It's about being more collaborative, bringing communities into the design and governance of the public service and ensuring that we're not just asking for trust from the public, but that we are actually operating in a trustworthy way, which in the 21st century is quite a different thing than it was in the 18th and 19th centuries, when a lot of our public institutions and processes were put into place. We need to have a fundamental re-imagining of our role and how to actually fulfill that role in the 21st century. So in Canada, the work is with service Canada is very exciting. We are looking at not just how to deliver true service excellence with service Canada, but also how to get policy agility.

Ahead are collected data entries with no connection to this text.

-- ===== VERDICT (by name: the statement is the Claim_ definition above) =====
theorem expand_subckt_line_py_spec : Claim_equal_expand_subckt_line_py := by
  intro line prefix_ net_map _
  unfold Spec_expand_subckt_line_py expand_subckt_line_py expand_subckt_line_py_alt
  cases PySem.Str.split₀ line with
  | nil => rfl
  | cons ref tks =>
    cases href : ref.toList with
    | nil => simp only [href]
    | cons c rest =>
      simp only [href]
      rw [← pv_newRef_eq c rest prefix_]
      set tokens := String.ofList (c :: rest) :: tks with htok
      have hne : tokens ≠ [] := by simp [htok]
      have htail : tokens.tail = tks := by simp [htok]
      set fc := PySem.Chars.upperChar c with hfc
      set new_ref := (if rest.length > 0 then String.ofList (c :: '_' :: prefix_.toList ++ '_' :: rest)
        else String.ofList (c :: '_' :: prefix_.toList)) with hnr
      by_cases h1 : fc = 'R' ∨ fc = 'C' ∨ fc = 'L' ∨ fc = 'D'
      · rw [if_pos h1]
        have hmem : fc ∈ ("RCLDVI".toList) := by
          rcases h1 with h | h | h | h <;> rw [h] <;> decide
        rw [if_pos hmem, ← htail]
        exact pv_main tokens prefix_ new_ref net_map (PySem.Set.ofList [1, 2]) 2 0 0
          (by intro j; rw [PySem.Set.contains_iff]; simp; omega) hne
      · rw [if_neg h1]
        by_cases h2 : fc = 'V' ∨ fc = 'I'
        · rw [if_pos h2]
          have hmem : fc ∈ ("RCLDVI".toList) := by
            rcases h2 with h | h <;> rw [h] <;> decide
          rw [if_pos hmem, ← htail]
          exact pv_main tokens prefix_ new_ref net_map (PySem.Set.ofList [1, 2]) 2 0 0
            (by intro j; rw [PySem.Set.contains_iff]; simp; omega) hne
        · rw [if_neg h2]
          have hnmem : fc ∉ ("RCLDVI".toList) := by
            intro hm
            simp only [show ("RCLDVI".toList) = ['R','C','L','D','V','I'] from rfl, List.mem_cons,
              List.not_mem_nil] at hm
            rcases hm with h|h|h|h|h|h|h
            · exact h1 (Or.inl h)
            · exact h1 (Or.inr (Or.inl h))
            · exact h1 (Or.inr (Or.inr (Or.inl h)))
            · exact h1 (Or.inr (Or.inr (Or.inr h)))
            · exact h2 (Or.inl h)
            · exact h2 (Or.inr h)
            · exact h
          rw [if_neg hnmem]
          by_cases h3 : fc = 'M'
          · rw [if_pos h3, if_pos h3, ← htail]
            exact pv_main tokens prefix_ new_ref net_map (PySem.Set.ofList [1, 2, 3, 4]) 4 0 0
              (by intro j; rw [PySem.Set.contains_iff]; simp; omega) hne
          · rw [if_neg h3, if_neg h3]
            by_cases h4 : fc = 'Q'
            · rw [if_pos h4, if_pos h4, ← htail]
              exact pv_main tokens prefix_ new_ref net_map (PySem.Set.ofList [1, 2, 3]) 3 0 0
                (by intro j; rw [PySem.Set.contains_iff]; simp; omega) hne
            · rw [if_neg h4, if_neg h4]
              by_cases h5 : fc = 'E' ∨ fc = 'G'
              · rw [if_pos h5]
                have hmem : fc ∈ ("EG".toList) := by
                  rcases h5 with h | h <;> rw [h] <;> decide
                rw [if_pos hmem]
                by_cases hc : 3 < tokens.length ∧
                    (PySem.Str.upper (PySem.List.pyGetD tokens 3 "") ∈ (["VCVS", "VCCS", "POLY"] : List String))
                · rw [if_pos hc, if_pos hc, ← htail]
                  exact pv_main tokens prefix_ new_ref net_map
                    (PySem.Set.update (PySem.Set.ofList [1, 2]) [4, 5]) 2 1 2
                    (by intro j; rw [PySem.Set.contains_iff]; simp; omega) hne
                · rw [if_neg hc, if_neg hc, ← htail]
                  exact pv_main tokens prefix_ new_ref net_map
                    (PySem.Set.update (PySem.Set.ofList [1, 2]) [3, 4]) 4 0 0
                    (by intro j; rw [PySem.Set.contains_iff]; simp; omega) hne
              · rw [if_neg h5]
                have hnmem : fc ∉ ("EG".toList) := by
                  intro hm
                  simp only [show ("EG".toList) = ['E','G'] from rfl, List.mem_cons,
                    List.not_mem_nil] at hm
                  rcases hm with h|h|h
                  · exact h5 (Or.inl h)
                  · exact h5 (Or.inr h)
                  · exact h
                rw [if_neg hnmem]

The whole world has really come to understand that COVID was not the end, but rather the beginning of an era of rolling emergencies. And countries that have been dealing with that profoundly, which by the way, doesn't include Australia or New Zealand, countries that have been really struggling with the enormity of it are realizing that if they don't fundamentally shift to become more resilient, responsive, and proactive, then they are not actually suitable or set up to deal with rolling emergencies, whether they're health, financial, environmental, or even social. So true transformation of government is now not a nice to have. It is a urgent intervention to ensure that our public services can actually help ensure quality of life moving forward into these rolling emergencies.

Fleur Anderson: So Pia, you mentioned about collaboration knows a single person is able to come up with all the solutions. So freedom to innovate has to be built into it, doesn't it? So how do you encourage that in your teams?

Pia Andrews: So innovation is a funny thing. Because it is become a word that to many has become sadly a little bit meaningless. Because they've seen it done as something separate to them. Quite often, we put innovation into a particular job title. And then anyone else who wants to innovate is told you can't innovate because that's not your job title. Innovation, true innovation, systemic, and whole of organization innovation requires a couple of key things. It requires, first of all, a clear vision and purpose that helps everyone naturally and systemically walk in the same direction towards a common goal, regardless of their role, regardless of their expertise. It requires culture, a culture of servant leadership, which empowers, enables and gives permission and support to everyone at every level to be amazing, a culture which respects diversity and inclusiveness and the culture that provides a safe and kind and calm culture to work through ambiguity or difference of opinion, to always be seeking and engaging with difference in order to get to the best possible outcome, to the best possible solution.

But the final thing, which is required, which very rarely you see people actually prioritize is space and time. It is a precondition for someone to innovate that they have the space and time to do so. Quite often, people are told, well, you've got a 100% or 110% work to do. Please innovate on the side of that on your lunchtimes or after hours. And so a lot of people simply are, they're working at 110% of their time and they do not have any capacity to try something different, to experiment, to engage, to learn. And their bosses, if they propose to do it, I told, oh no, we're too busy for that, we can come back to another time. The amount of senior executives that I've had talked to me like my peers who say, "Oh, we're just so busy. We can't possibly innovate".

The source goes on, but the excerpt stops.